Traefik does not mTLS to backends today. The trust boundary is the Docker network raven-internal: anything attached to it is trusted by the other services on it. There is no client-cert auth between Traefik and the Go API, between the Go API and the Python worker, or between the Go API and PostgreSQL.

If you need cryptographic identity between containers (zero-trust / SPIFFE-style), that is a workload-mesh concern (Linkerd, Istio, Consul Connect) layered on top of Compose — Raven does not bake that in.

Disabling the dashboard in production

The shipped traefik.yml is dev-friendly:

yaml
api:
  dashboard: true
  insecure: true

insecure: true exposes the dashboard on the public entrypoint without auth. Flip both to false in production — either edit traefik.yml and redeploy, or override via CLI (the edge compose already does this with --api=false):

yaml
api:
  dashboard: false
  insecure: false

If you want the dashboard available to operators, attach it to a router behind Host(...) and a basicAuth middleware, never on the unauthenticated :8080 port. Also stop publishing 8082:8080 to the host in the compose file.

Cloudflare in front

If Cloudflare proxies your hostname (orange-cloud), client IPs reaching Traefik are Cloudflare edge IPs, and the real client IP is in the CF-Connecting-IP / X-Forwarded-For headers. Traefik discards forwarded headers by default unless the source is an explicitly trusted proxy. To trust Cloudflare:

  1. Extend the websecure entrypoint with a forwardedHeaders.trustedIPs list containing Cloudflare's published IP ranges.
  2. Mirror the same list under proxyProtocol.trustedIPs if you also enable Cloudflare's PROXY protocol (Spectrum).

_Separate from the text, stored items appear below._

-- pv_equiv track=rewrite | github.com/davidvvliet/Intrinsic | backend/app/api/sec.py | expand_metrics
-- ===== SOURCE A (Python) =====
-- STATEMENT_SHORTCUTS = {
--     "income_statement": [
--         "revenue", "cost_of_revenue", "gross_profit", "operating_income",
--         "net_income", "eps", "eps_diluted"
--     ],
--     "balance_sheet": [
--         "total_assets", "current_assets", "total_liabilities", "current_liabilities",
--         "stockholders_equity", "cash", "total_debt", "shares_outstanding"
--     ],
--     "cash_flow_statement": [
--         "operating_cash_flow", "capex", "depreciation", "free_cash_flow"
--     ],
-- }
--
-- def expand_metrics(metrics: list[str]) -> list[str]:
--     """
--     Expand statement shortcuts into individual metrics.
--     Deduplicates while preserving order.
--     """
--     expanded = []
--     for m in metrics:
--         if m in STATEMENT_SHORTCUTS:
--             expanded.extend(STATEMENT_SHORTCUTS[m])
--         else:
--             expanded.append(m)
--     # Dedupe preserving order
--     return list(dict.fromkeys(expanded))
-- ===== SOURCE B (Python) =====
-- STATEMENT_SHORTCUTS = {
--     "income_statement": [
--         "revenue", "cost_of_revenue", "gross_profit", "operating_income",
--         "net_income", "eps", "eps_diluted"
--     ],
--     "balance_sheet": [
--         "total_assets", "current_assets", "total_liabilities", "current_liabilities",
--         "stockholders_equity", "cash", "total_debt", "shares_outstanding"
--     ],
--     "cash_flow_statement": [
--         "operating_cash_flow", "capex", "depreciation", "free_cash_flow"
--     ],
-- }
--
-- def _dedup(xs):
--     """First-occurrence dedup by filtering ahead: take the head, then drop
--     all of its copies from the remainder before continuing. No seen-set,
--     no dict: duplicates are removed ahead of the walk, not tracked behind it."""
--     out = []
--     while xs:
--         head = xs[0]
--         out.append(head)
--         xs = [y for y in xs[1:] if y != head]
--     return out
--
-- def expand_metrics(metrics):
--     expanded = [v for m in metrics for v in STATEMENT_SHORTCUTS.get(m, [m])]
--     return _dedup(expanded)
-- ===== Notes on version B (the rewrite author's own statement) =====
-- stated objective: alternative
-- what changed: Replaces A's build-then-dict.fromkeys with a comprehension flatten followed by a filter-ahead dedup loop (take the head, drop all its copies from the remainder, repeat) - no seen-set and no dict, duplicates are removed in front of the walk instead of tracked behind it.
import Mathlib
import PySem

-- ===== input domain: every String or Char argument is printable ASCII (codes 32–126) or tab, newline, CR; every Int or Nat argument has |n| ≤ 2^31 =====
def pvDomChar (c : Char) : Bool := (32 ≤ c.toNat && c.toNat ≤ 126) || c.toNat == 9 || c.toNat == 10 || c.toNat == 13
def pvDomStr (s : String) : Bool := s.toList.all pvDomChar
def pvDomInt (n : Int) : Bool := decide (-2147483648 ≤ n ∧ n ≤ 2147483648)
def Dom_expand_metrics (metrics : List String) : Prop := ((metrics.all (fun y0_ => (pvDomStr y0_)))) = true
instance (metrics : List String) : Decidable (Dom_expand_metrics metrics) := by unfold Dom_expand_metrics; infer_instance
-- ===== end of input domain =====

-- B flattens with a comprehension and dedups by a filter-ahead loop (take the head, drop its copies from the remainder) instead of A's build-then-dict.fromkeys; alternative decomposition, no seen structure, quadratic worst case.


-- ===== PORT A =====
def STATEMENT_SHORTCUTS : PySem.Dict String (List String) :=
  PySem.Dict.ofList
  [("income_statement",
     ["revenue", "cost_of_revenue", "gross_profit", "operating_income",
      "net_income", "eps", "eps_diluted"]),
   ("balance_sheet",
     ["total_assets", "current_assets", "total_liabilities", "current_liabilities",
      "stockholders_equity", "cash", "total_debt", "shares_outstanding"]),
   ("cash_flow_statement",
     ["operating_cash_flow", "capex", "depreciation", "free_cash_flow"])]

-- STATEMENT_SHORTCUTS[m] ported as getD … []: exact, since A only indexes under the 'm in' guard
def expand_metrics (metrics : List String) : List String :=
  let expanded := metrics.foldl
    (fun acc m =>
      if PySem.Dict.contains STATEMENT_SHORTCUTS m then
        acc ++ PySem.Dict.getD STATEMENT_SHORTCUTS m []
      else
        acc ++ [m]) []
  PySem.List.dedup expanded

-- ===== PORT B =====
-- Source B's _dedup while-loop: state (out, xs); append the head to out, filter its copies from the rest
def pvDedupGo (out : List String) : List String → List String
  | [] => out
  | x :: rest => pvDedupGo (out ++ [x]) (rest.filter (fun y => y ≠ x))
termination_by xs => xs.length
decreasing_by
  simp only [List.length_unattach]
  exact Nat.lt_succ_of_le (le_trans (List.length_filter_le _ _) (le_of_eq List.length_attach))

def expand_metrics_alt (metrics : List String) : List String :=
  pvDedupGo [] (metrics.flatMap (fun m => PySem.Dict.getD STATEMENT_SHORTCUTS m [m]))

-- ===== PRECONDITION & SPEC =====
def Spec_expand_metrics (metrics : List String) (out : List String) : Prop := out = expand_metrics_alt metrics
instance (metrics : List String) (out : List String) : Decidable (Spec_expand_metrics metrics out) := by unfold Spec_expand_metrics; infer_instance

-- ===== CLAIM (what is proved, stated in full; the proofs are below) =====
def Claim_equal_expand_metrics : Prop := ∀ (metrics : List String), Dom_expand_metrics metrics → Spec_expand_metrics metrics (expand_metrics metrics)

-- ===== LEMMAS AND PROOFS =====

-- recursion-style view of the loop, used only by the proofs
def pvDedup : List String → List String
  | [] => []
  | x :: rest => x :: pvDedup (rest.filter (fun y => y ≠ x))
termination_by xs => xs.length
decreasing_by
  simp only [List.length_unattach]
  exact Nat.lt_succ_of_le (le_trans (List.length_filter_le _ _) (le_of_eq List.length_attach))

@[simp] lemma pvDedup_nil : pvDedup [] = [] := by rw [pvDedup.eq_def]

lemma pvDedup_cons (x : String) (rest : List String) :
    pvDedup (x :: rest) = x :: pvDedup (rest.filter (fun y => y ≠ x)) := by
  rw [pvDedup.eq_def]

lemma pvDedupGo_eq_aux : ∀ (n : Nat) (xs : List String), xs.length = n →
    ∀ out : List String, pvDedupGo out xs = out ++ pvDedup xs := by
  intro n
  induction n using Nat.strong_induction_on with
  | _ n ih =>
    intro xs hn out
    match xs with
    | [] => simp [pvDedupGo]
    | x :: rest =>
      rw [pvDedupGo, pvDedup_cons,
        ih (rest.filter (fun y => y ≠ x)).length
          (by subst hn; simpa using Nat.lt_succ_of_le (List.length_filter_le _ _)) _ rfl]
      simp

lemma pvDedupGo_eq (xs : List String) :
    ∀ out : List String, pvDedupGo out xs = out ++ pvDedup xs :=
  pvDedupGo_eq_aux xs.length xs rfl

-- common per-item expansion
def pvExpandOne (m : String) : List String :=
  PySem.Dict.getD STATEMENT_SHORTCUTS m [m]

lemma pvExpandOne_eq (m : String) :
    (if PySem.Dict.contains STATEMENT_SHORTCUTS m then
        PySem.Dict.getD STATEMENT_SHORTCUTS m []
      else [m]) = pvExpandOne m := by
  unfold pvExpandOne
  rw [PySem.Dict.contains_eq_isSome_get?]
  simp only [PySem.Dict.getD]
  cases PySem.Dict.get? STATEMENT_SHORTCUTS m <;> simp

-- accumulating Set.add fold = acc ++ filter-and-recurse dedup of the not-yet-seen elements
lemma foldl_add_eq_pvDedup (xs : List String) :
    ∀ acc : List String,
      xs.foldl PySem.Set.add acc
        = acc ++ pvDedup (xs.filter (fun y => !(PySem.Set.contains acc y))) := by
  induction xs with
  | nil => intro acc; simp
  | cons y xs ih =>
    intro acc
    by_cases hy : PySem.Set.contains acc y = true
    · have hadd : PySem.Set.add acc y = acc := by
        unfold PySem.Set.add; rw [hy]; simp
      simp only [List.foldl_cons, List.filter_cons, hy, Bool.not_true, hadd]
      simpa using ih acc
    · have hy' : PySem.Set.contains acc y = false := by
        cases h : PySem.Set.contains acc y
        · rfl
        · exact absurd h hy
      have hadd : PySem.Set.add acc y = acc ++ [y] := by
        unfold PySem.Set.add; rw [hy']; simp
      simp only [List.foldl_cons, List.filter_cons, hy', Bool.not_false, hadd]
      rw [ih (acc ++ [y])]
      have hfil : xs.filter (fun z => !(PySem.Set.contains (acc ++ [y]) z))
          = (xs.filter (fun z => !(PySem.Set.contains acc z))).filter (fun z => z ≠ y) := by
        rw [List.filter_filter]
        apply List.filter_congr
        intro z _
        by_cases hzy : z = y <;> by_cases hz : z ∈ acc <;>
          simp [PySem.Set.contains, hzy, hz]
      rw [hfil]
      simp only [if_pos trivial, pvDedup_cons]
      simp

lemma expand_metrics_eq_alt (metrics : List String) :
    expand_metrics metrics = expand_metrics_alt metrics := by
  unfold expand_metrics expand_metrics_alt
  have hA : metrics.foldl
      (fun acc m =>
        if PySem.Dict.contains STATEMENT_SHORTCUTS m then
          acc ++ PySem.Dict.getD STATEMENT_SHORTCUTS m []
        else acc ++ [m]) []
      = metrics.flatMap pvExpandOne := by
    have hstep : ∀ (acc : List String) (m : String),
        (if PySem.Dict.contains STATEMENT_SHORTCUTS m then
            acc ++ PySem.Dict.getD STATEMENT_SHORTCUTS m []
          else acc ++ [m]) = acc ++ pvExpandOne m := by
      intro acc m
      rw [← pvExpandOne_eq m]
      split <;> rfl
    simp only [hstep]
    rw [PySem.List.foldl_append_eq_flatMap]
    rfl
  rw [hA, PySem.List.dedup_eq_ofList, PySem.Set.ofList_eq_foldl,
    foldl_add_eq_pvDedup]
  have hf : (List.flatMap pvExpandOne metrics).filter
      (fun y => !(PySem.Set.contains ([] : List String) y)) = List.flatMap pvExpandOne metrics := by
    simp [PySem.Set.contains]
  rw [List.nil_append, hf, pvDedupGo_eq, List.nil_append]
  rfl

-- ===== VERDICT (by name: the statement is the Claim_ definition above) =====
theorem expand_metrics_spec : Claim_equal_expand_metrics := by
  intro metrics _
  exact expand_metrics_eq_alt metrics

Without this, every request appears to come from a Cloudflare node and rate-limit@file becomes useless. Note that the shipped deploy/traefik/traefik.yml does not ship a default trusted-IP list — add it per deployment, because the trust set depends on whether you front Traefik with Cloudflare at all.

Troubleshooting

ACME challenge fails.

unable to generate a certificate for the domains [...] propagation: time limit exceeded
  • Check that CF_DNS_API_TOKEN has Zone:DNS:Edit on the right zone.
  • Verify the zone NS records actually point at Cloudflare.
  • Confirm port 80 is reachable from outside the host (curl -v http://<host>/) — even DNS-01 keeps the redirect.
  • Watch docker logs traefik | grep -i acme for the specific failure; retry against staging first.

Routing returns 404.

  • docker exec traefik traefik healthcheck returns OK but a URL 404s → Traefik is up but no router matched. Common causes:
    • Typo in a traefik.http.routers.<name>.rule label.
    • Backend not on raven-internal — Traefik sees the label but can't reach the container.
    • traefik.enable=true missing.
  • Open the dashboard (or run traefik with --log.level=DEBUG) and confirm the router shows in the HTTP Routers tab.

TLS handshake errors.

  • unrecognized_namesniStrict: true rejected the request because the client did not send SNI matching any router rule. Hit the actual hostname, not the IP.
  • no certificate found on a sub-domain — the cert covers a different name. DNS-01 + wildcards solve this; HTTP-01 cannot issue wildcards.

Dashboard not reachable.

  • Confirm 8082:8080 is published and api.insecure: true in traefik.yml — both required for the dev dashboard. If you disabled it for prod, that is intentional.